I modified our {{G4CMPParticleChangeForPhonon}} constructor, so that it now has an explicit

   theTouchableHandle = 0;

(and nothing else). The destructor is still a no-op. Now the thread-sanitizer code says there’s nothing wrong at all, no double-delete, no access after delete, no errors or warning in my whole job.

Even though the problem has gone away, I still don’t understand what’s happening. I’d be grateful if someone could talk through (or point me at a TWiki page?) that explains how the {{G4TouchableHandle}} works behind the scenes?

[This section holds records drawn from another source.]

-- pv_equiv track=rewrite | github.com/consolelogram/Ghost | test_search.py | energy_score
-- ===== SOURCE A (Python) =====
-- def energy_score(text):
--     if isinstance(text, bytes):
--         text = text.decode("utf-8")
--     return (
--         len(text.split())
--         + text.count("!") * 2
--         + text.count("?")
--         + sum(1 for c in text if c.isupper())
--     )
-- ===== SOURCE B (Python) =====
-- def energy_score(text):
--     if isinstance(text, bytes):
--         text = text.decode("utf-8")
--     score = 0
--     in_word = False
--     for c in text:
--         if c.isspace():
--             in_word = False
--         else:
--             if not in_word:
--                 score += 1
--                 in_word = True
--             if c == '!':
--                 score += 2
--             elif c == '?':
--                 score += 1
--             elif c.isupper():
--                 score += 1
--     return score
-- ===== Notes on version B (the rewrite author's own statement) =====
-- stated objective: alternative
-- what changed: Replaces the four passes (split()+two count()s+an isupper generator-sum) with one fused pass that keeps an in_word flag and one accumulator, counting word starts and adding the punctuation/uppercase weights as it goes.
import Mathlib
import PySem

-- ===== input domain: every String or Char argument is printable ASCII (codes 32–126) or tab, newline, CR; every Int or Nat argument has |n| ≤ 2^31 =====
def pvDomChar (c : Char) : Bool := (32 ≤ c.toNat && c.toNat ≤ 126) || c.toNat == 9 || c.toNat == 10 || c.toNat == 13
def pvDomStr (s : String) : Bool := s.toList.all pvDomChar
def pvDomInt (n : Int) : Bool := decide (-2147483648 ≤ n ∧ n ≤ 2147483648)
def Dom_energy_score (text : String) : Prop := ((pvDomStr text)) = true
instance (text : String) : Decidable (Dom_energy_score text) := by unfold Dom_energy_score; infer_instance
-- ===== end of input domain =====

-- B fuses A's four passes (split() + two count()s + an isupper sum) into one pass with an
-- in_word flag and a single accumulator; same cost class, different decomposition (objective: alternative).

-- ===== PORT A =====
def energy_score (text : String) : Int :=
  ((PySem.Str.split₀ text).length : Int)
    + (PySem.Str.count text "!" : Int) * 2
    + (PySem.Str.count text "?" : Int)
    + text.toList.foldl (fun acc c => if PySem.Chars.isupper c then acc + 1 else acc) (0 : Int)

-- ===== PORT B =====
/-- One step of B's fused loop (the body of its `for c in text`). -/
def pvStep (st : Bool × Int) (c : Char) : Bool × Int :=
  if PySem.Chars.isspace c then (false, st.2)
  else
    let s1 : Int := if st.1 then st.2 else st.2 + 1
    let s2 : Int :=
      if c == '!' then s1 + 2
      else if c == '?' then s1 + 1
      else if PySem.Chars.isupper c then s1 + 1
      else s1
    (true, s2)

def energy_score_alt (text : String) : Int :=
  (text.toList.foldl pvStep ((false, (0 : Int)))).2

-- ===== PRECONDITION & SPEC =====
def Spec_energy_score (text : String) (out : Int) : Prop := out = energy_score_alt text
instance (text : String) (out : Int) : Decidable (Spec_energy_score text out) := by unfold Spec_energy_score; infer_instance

-- ===== CLAIM (what is proved, stated in full; the proofs are below) =====
def Claim_equal_energy_score : Prop := ∀ (text : String), Dom_energy_score text → Spec_energy_score text (energy_score text)

-- ===== LEMMAS AND PROOFS =====

/-- Number of words (maximal whitespace-free runs) in `cs`, given whether we are inside a word. -/
def pvWC : List Char → Bool → Nat
  | [], _ => 0
  | c :: r, inw =>
    if PySem.Chars.isspace c then pvWC r false
    else (if inw then 0 else 1) + pvWC r true

/-- `Chars.split₀.go` produces `acc` plus the words of `cs` (with `cur` the pending word). -/
theorem pv_go_len (cs : List Char) : ∀ (cur : List Char) (acc : List (List Char)),
    (PySem.Chars.split₀.go cs cur acc).length
      = acc.length + (if cur.isEmpty then 0 else 1) + pvWC cs (!cur.isEmpty) := by
  induction cs with
  | nil =>
      intro cur acc
      by_cases h : cur.isEmpty <;> simp [PySem.Chars.split₀.go, h, pvWC]
  | cons c r ih =>
      intro cur acc
      by_cases hs : PySem.Chars.isspace c
      · by_cases h : cur.isEmpty <;>
          simp [PySem.Chars.split₀.go, hs, h, pvWC, ih] <;> omega
      · by_cases h : cur.isEmpty <;>
          simp [PySem.Chars.split₀.go, hs, h, pvWC, ih] <;> omega

theorem pv_split_len (cs : List Char) : (PySem.Chars.split₀ cs).length = pvWC cs false := by
  simpa [PySem.Chars.split₀] using pv_go_len cs [] []

/-- `Chars.count` with a single-character needle is `List.count`. -/
theorem pv_count_go_single (c : Char) (cs : List Char) : ∀ (fuel acc : Nat),
    cs.length ≤ fuel → PySem.Chars.count.go [c] fuel cs acc = acc + cs.count c := by
  induction cs with
  | nil => intro fuel acc _; cases fuel <;> simp [PySem.Chars.count.go]
  | cons h t ih =>
      intro fuel acc hf
      cases fuel with
      | zero => simp at hf
      | succ f =>
          by_cases he : h = c
          · simp [PySem.Chars.count.go, he, List.isPrefixOf, List.count_cons,
              ih f (acc + 1) (by simpa using Nat.lt_succ_iff.mp (Nat.lt_of_lt_of_le (Nat.lt_succ_self _) hf))]
            omega
          · simp [PySem.Chars.count.go, List.isPrefixOf, he, Ne.symm he, List.count_cons,
              ih f acc (by simpa using Nat.lt_succ_iff.mp (Nat.lt_of_lt_of_le (Nat.lt_succ_self _) hf))]

theorem pv_count_single (c : Char) (cs : List Char) :
    PySem.Chars.count cs [c] = cs.count c := by
  simp [PySem.Chars.count, pv_count_go_single c cs cs.length 0 le_rfl]

theorem pv_space_not_upper (c : Char) (hs : PySem.Chars.isspace c = true) :
    PySem.Chars.isupper c = false := by
  simp only [PySem.Chars.isspace, Bool.or_eq_true, decide_eq_true_eq, Bool.and_eq_true] at hs
  simp only [PySem.Chars.isupper, Bool.and_eq_false_iff, decide_eq_false_iff_not, not_le]
  rcases Nat.lt_or_ge c.toNat 65 with h | h
  · exact Or.inl (by rw [Char.lt_def, UInt32.lt_iff_toNat_lt]; exact h)
  · exact Or.inr (by rw [Char.lt_def, UInt32.lt_iff_toNat_lt]; show 90 < c.toNat; omega)
theorem pv_alt_fold (cs : List Char) : ∀ (inw : Bool) (acc : Int),
    (cs.foldl pvStep (inw, acc)).2
    = acc + (pvWC cs inw : Int) + 2 * (cs.count '!' : Int) + (cs.count '?' : Int)
        + (cs.countP (fun c => PySem.Chars.isupper c) : Int) := by
  induction cs with
  | nil => intro inw acc; simp [pvWC]
  | cons c r ih =>
      intro inw acc
      rw [List.foldl_cons]
      by_cases hs : PySem.Chars.isspace c
      · have hstep : pvStep (inw, acc) c = (false, acc) := by simp [pvStep, hs]
        have hb : c ≠ '!' := by rintro rfl; exact absurd hs (by decide)
        have hq : c ≠ '?' := by rintro rfl; exact absurd hs (by decide)
        rw [hstep, ih]
        simp [pvWC, hs, List.count_cons, List.countP_cons, hb, hq, pv_space_not_upper c hs]
      · have hwc : pvWC (c :: r) inw = (if inw then 0 else 1) + pvWC r true := by
          simp [pvWC, hs]
        by_cases hb : c = '!'
        · have hstep : pvStep (inw, acc) c = (true, (if inw then acc else acc + 1) + 2) := by
            subst hb; simp [pvStep, (by decide : PySem.Chars.isspace '!' = false)]
          rw [hstep, ih]
          subst hb
          simp [hwc, List.count_cons, List.countP_cons,
            (by decide : PySem.Chars.isupper '!' = false)]
          cases inw <;> split_ifs <;> push_cast <;> ring
        · by_cases hq : c = '?'
          · have hstep : pvStep (inw, acc) c = (true, (if inw then acc else acc + 1) + 1) := by
              subst hq; simp [pvStep, (by decide : PySem.Chars.isspace '?' = false), hb]
            rw [hstep, ih]
            subst hq
            simp [hwc, List.count_cons, List.countP_cons, Ne.symm hb,
              (by decide : PySem.Chars.isupper '?' = false)]
            cases inw <;> split_ifs <;> push_cast <;> ring
          · by_cases hu : PySem.Chars.isupper c
            · have hstep : pvStep (inw, acc) c = (true, (if inw then acc else acc + 1) + 1) := by
                simp [pvStep, hs, hb, hq, hu]
              rw [hstep, ih]
              simp [hwc, List.count_cons, List.countP_cons, hb, hq, hu]
              cases inw <;> split_ifs <;> push_cast <;> ring
            · have hstep : pvStep (inw, acc) c = (true, if inw then acc else acc + 1) := by
                simp [pvStep, hs, hb, hq, hu]
              rw [hstep, ih]
              simp [hwc, List.count_cons, List.countP_cons, hb, hq, hu]
              cases inw <;> split_ifs <;> push_cast <;> ring

-- ===== VERDICT (by name: the statement is the Claim_ definition above) =====
theorem energy_score_spec : Claim_equal_energy_score := by
  intro text _
  unfold Spec_energy_score energy_score energy_score_alt
  rw [pv_alt_fold text.toList false 0]
  simp only [PySem.Str.split₀, PySem.Str.count, List.length_map,
    pv_split_len, PySem.List.foldl_if_add_one]
  have h1 : ("!" : String).toList = ['!'] := rfl
  have h2 : ("?" : String).toList = ['?'] := rfl
  rw [h1, h2, pv_count_single, pv_count_single]
  push_cast
  ring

I was wrong about the problem going away (I had run from a different clone which wasn’t built with thread-sanitizing). I continue to get the end-of-job complaint (and other users see intermittent segfaults) no matter how much I try to pre-clear the local TouchableHandle data member.

This continues to be an insoluble problem for us, and it continues to cause end-of-job segmentation faults for many of my collaborators. I’d be very grateful to engage either @gcosmo or @japost to try to understand how we should be writing a ParticleChange subclass which allows changing the TouchableHandle of the post-step point.